-- pv_equiv track=rewrite | github.com/serge-sans-paille/perf | perf/__main__.py | _common_metadata
-- ===== SOURCE A (Python) =====
-- def _common_metadata(metadatas):
--     if not metadatas:
--         return dict()
--
--     metadata = dict(metadatas[0])
--     for run_metadata in metadatas[1:]:
--         for key in set(metadata) - set(run_metadata):
--             del metadata[key]
--         for key in set(run_metadata) & set(metadata):
--             if run_metadata[key] != metadata[key]:
--                 del metadata[key]
--     return metadata
-- ===== SOURCE B (Python) =====
-- def _common_metadata(metadatas):
--     if not metadatas:
--         return dict()
--     rest = metadatas[1:]
--     return {k: v for k, v in dict(metadatas[0]).items()
--             if all(k in run and run[k] == v for run in rest)}
-- ===== Notes on version B (the rewrite author's own statement) =====
-- stated objective: simpler
-- what changed: Replaces A's per-run mutation loop (set-difference and set-intersection key deletions on a shrinking dict) by a single dict comprehension that filters the first run's items, keeping (k, v) only when every later run maps k to v.
import Mathlib
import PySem

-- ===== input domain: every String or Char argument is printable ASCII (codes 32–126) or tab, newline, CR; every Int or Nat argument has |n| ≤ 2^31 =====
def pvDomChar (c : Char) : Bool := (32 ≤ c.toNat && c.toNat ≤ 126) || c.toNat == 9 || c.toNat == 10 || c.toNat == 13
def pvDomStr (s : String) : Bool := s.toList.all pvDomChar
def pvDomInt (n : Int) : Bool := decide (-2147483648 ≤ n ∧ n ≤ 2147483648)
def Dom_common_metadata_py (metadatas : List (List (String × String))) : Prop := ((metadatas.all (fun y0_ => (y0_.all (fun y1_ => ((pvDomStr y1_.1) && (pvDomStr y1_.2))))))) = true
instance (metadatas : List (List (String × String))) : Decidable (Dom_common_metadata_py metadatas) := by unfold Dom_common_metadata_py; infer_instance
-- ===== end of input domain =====

-- B replaces A's per-run key-deletion loops by one filtering pass over the first dict's items (simpler; same result).

-- ===== PORT A =====
-- one iteration of A's outer loop: delete keys absent from run, then keys whose values differ
-- (iterating a Python set to delete keys: the resulting dict does not depend on that order)
def pvAStep (metadata : PySem.Dict String String) (run : List (String × String)) : PySem.Dict String String :=
  let rd := PySem.Dict.ofList run
  let m1 := (PySem.Set.diff (PySem.Set.ofList metadata.keys) rd.keys).foldl
              (fun d k => d.erase k) metadata
  (PySem.Set.inter (PySem.Set.ofList rd.keys) m1.keys).foldl
    (fun d k => if rd.getD k "" ≠ d.getD k "" then d.erase k else d) m1

def common_metadata_py (metadatas : List (List (String × String))) : List (String × String) :=
  match metadatas with
  | [] => []
  | m0 :: rest => (rest.foldl pvAStep (PySem.Dict.ofList m0)).items

-- ===== PORT B =====
def common_metadata_py_alt (metadatas : List (List (String × String))) : List (String × String) :=
  match metadatas with
  | [] => []
  | m0 :: rest =>
    (PySem.Dict.ofList m0).items.filter
      (fun p => rest.all (fun run => (PySem.Dict.ofList run).get? p.1 == some p.2))

-- ===== PRECONDITION & SPEC =====
def Spec_common_metadata_py (metadatas : List (List (String × String))) (out : List (String × String)) : Prop := out = common_metadata_py_alt metadatas
instance (metadatas : List (List (String × String))) (out : List (String × String)) : Decidable (Spec_common_metadata_py metadatas out) := by unfold Spec_common_metadata_py; infer_instance

-- ===== CLAIM (what is proved, stated in full; the proofs are below) =====
def Claim_equal_common_metadata_py : Prop := ∀ (metadatas : List (List (String × String))), Dom_common_metadata_py metadatas → Spec_common_metadata_py metadatas (common_metadata_py metadatas)

-- ===== LEMMAS AND PROOFS =====

-- a fold of erase over a list of keys is one filter of the items
theorem pv_foldl_erase (ks : List String) (d : PySem.Dict String String) :
    (ks.foldl (fun d k => d.erase k) d).items
      = d.items.filter (fun p => !(decide (p.1 ∈ ks))) := by
  induction ks generalizing d with
  | nil => simp
  | cons k ks ih =>
    rw [List.foldl_cons, ih]
    simp only [PySem.Dict.erase, List.filter_filter]
    refine List.filter_congr (fun p _ => ?_) |>.symm
    by_cases h : p.1 = k <;> simp [h]

-- a dict whose items are a filter of a Nodup-keyed dict's items has Nodup keys
theorem pv_nodup_keys_of_items_filter (d e : PySem.Dict String String)
    (hnd : d.keys.Nodup) (f : String × String → Bool)
    (h : e.items = d.items.filter f) : e.keys.Nodup := by
  have hs : ((d.items.filter f).map Prod.fst).Sublist (d.items.map Prod.fst) :=
    List.Sublist.map _ List.filter_sublist
  simpa only [PySem.Dict.keys, h] using hnd.sublist hs

-- the conditional-erase fold: for Nodup keys the condition reads the original values
theorem pv_foldl_cond_erase (rdg : String → String) (ks : List String)
    (d : PySem.Dict String String) (hnd : d.keys.Nodup) :
    (ks.foldl (fun d k => if rdg k ≠ d.getD k "" then d.erase k else d) d).items
      = d.items.filter (fun p => !(decide (p.1 ∈ ks) && decide (rdg p.1 ≠ p.2))) := by
  induction ks generalizing d with
  | nil => simp
  | cons k ks ih =>
    rw [List.foldl_cons]
    by_cases hc : rdg k ≠ d.getD k ""
    · rw [if_pos hc]
      have hnd' : (d.erase k).keys.Nodup :=
        pv_nodup_keys_of_items_filter d (d.erase k) hnd _ rfl
      rw [ih _ hnd']
      simp only [PySem.Dict.erase, List.filter_filter]
      refine List.filter_congr (fun p hp => ?_) |>.symm
      obtain ⟨pk, pv⟩ := p
      by_cases h : pk = k
      · subst h
        have hv : d.getD pk "" = pv := PySem.Dict.getD_of_mem_items d hp hnd ""
        have : rdg pk ≠ pv := by rw [← hv]; exact hc
        simp [this]
      · simp [h]
    · rw [if_neg hc, ih _ hnd]
      refine List.filter_congr (fun p hp => ?_)
      obtain ⟨pk, pv⟩ := p
      by_cases h : pk = k
      · subst h
        have hv : d.getD pk "" = pv := PySem.Dict.getD_of_mem_items d hp hnd ""
        have : ¬ rdg pk ≠ pv := by rw [← hv]; exact hc
        simp [this]
      · simp [h]

-- one iteration of A's outer loop keeps exactly the items run agrees with
theorem pv_aStep_items (d : PySem.Dict String String) (hnd : d.keys.Nodup)
    (run : List (String × String)) :
    (pvAStep d run).items
      = d.items.filter (fun p => (PySem.Dict.ofList run).get? p.1 == some p.2) := by
  unfold pvAStep
  set rd := PySem.Dict.ofList run with hrd
  set m1 := ((PySem.Set.ofList d.keys).diff rd.keys).foldl (fun d k => d.erase k) d with hm1
  have hm1items : m1.items = d.items.filter (fun p => decide (p.1 ∈ rd.keys)) := by
    rw [hm1, pv_foldl_erase]
    refine List.filter_congr (fun p hp => ?_)
    have hk : p.1 ∈ d.keys := PySem.Dict.mem_keys_of_mem_items d hp
    by_cases h : p.1 ∈ rd.keys
    · simp [PySem.Set.mem_diff, PySem.Set.mem_ofList, h]
    · simp [PySem.Set.mem_diff, PySem.Set.mem_ofList, h, hk]
  have hm1nd : m1.keys.Nodup :=
    pv_nodup_keys_of_items_filter d m1 hnd _ hm1items
  rw [pv_foldl_cond_erase (fun k => rd.getD k "") _ m1 hm1nd, hm1items, List.filter_filter]
  refine List.filter_congr (fun p hp => ?_)
  obtain ⟨pk, pv⟩ := p
  by_cases h : pk ∈ rd.keys
  · have hmem : pk ∈ m1.keys := by
      refine PySem.Dict.mem_keys_of_mem_items (p := (pk, pv)) m1 ?_
      rw [hm1items]
      simp [List.mem_filter, hp, h]
    rcases ho : rd.get? pk with _ | v
    · exact absurd ((PySem.Dict.get?_eq_none_iff_not_mem_keys rd pk).mp ho) (by simpa using h)
    · have hv : rd.getD pk "" = v := PySem.Dict.getD_of_get?_eq_some rd "" ho
      by_cases hvv : v = pv
      · simp [hv, hvv, PySem.Set.mem_inter, PySem.Set.mem_ofList, h, ← hm1, hmem]
      · simp [hv, hvv, PySem.Set.mem_inter, PySem.Set.mem_ofList, h, ← hm1, hmem]
  · have ho : rd.get? pk = none :=
      (PySem.Dict.get?_eq_none_iff_not_mem_keys rd pk).mpr (by simpa using h)
    simp [ho, PySem.Set.mem_inter, PySem.Set.mem_ofList, h]

theorem pv_aStep_nodup (d : PySem.Dict String String) (hnd : d.keys.Nodup)
    (run : List (String × String)) : (pvAStep d run).keys.Nodup :=
  pv_nodup_keys_of_items_filter d (pvAStep d run) hnd _ (pv_aStep_items d hnd run)

theorem pv_foldl_aStep (rest : List (List (String × String)))
    (d : PySem.Dict String String) (hnd : d.keys.Nodup) :
    (rest.foldl pvAStep d).items
      = d.items.filter
          (fun p => rest.all (fun run => (PySem.Dict.ofList run).get? p.1 == some p.2)) := by
  induction rest generalizing d with
  | nil => simp
  | cons run rs ih =>
    rw [List.foldl_cons, ih _ (pv_aStep_nodup d hnd run), pv_aStep_items d hnd run,
      List.filter_filter]
    exact List.filter_congr (fun p _ => by simp [Bool.and_comm])

-- ===== VERDICT (by name: the statement is the Claim_ definition above) =====
theorem common_metadata_py_spec : Claim_equal_common_metadata_py := by
  intro metadatas _
  unfold Spec_common_metadata_py common_metadata_py common_metadata_py_alt
  match metadatas with
  | [] => rfl
  | m0 :: rest =>
    exact pv_foldl_aStep rest (PySem.Dict.ofList m0) (PySem.Dict.nodup_keys_ofList m0)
· · · · ·
**What needs to be done**
All lines in the preceding records that hold the word "Decidable" need to be copied.

**Your response**
instance (metadatas : List (List (String × String))) : Decidable (Dom_common_metadata_py metadatas) := by unfold Dom_common_metadata_py; infer_instance
instance (metadatas : List (List (String × String))) (out : List (String × String)) : Decidable (Spec_common_metadata_py metadatas out) := by unfold Spec_common_metadata_py; infer_instance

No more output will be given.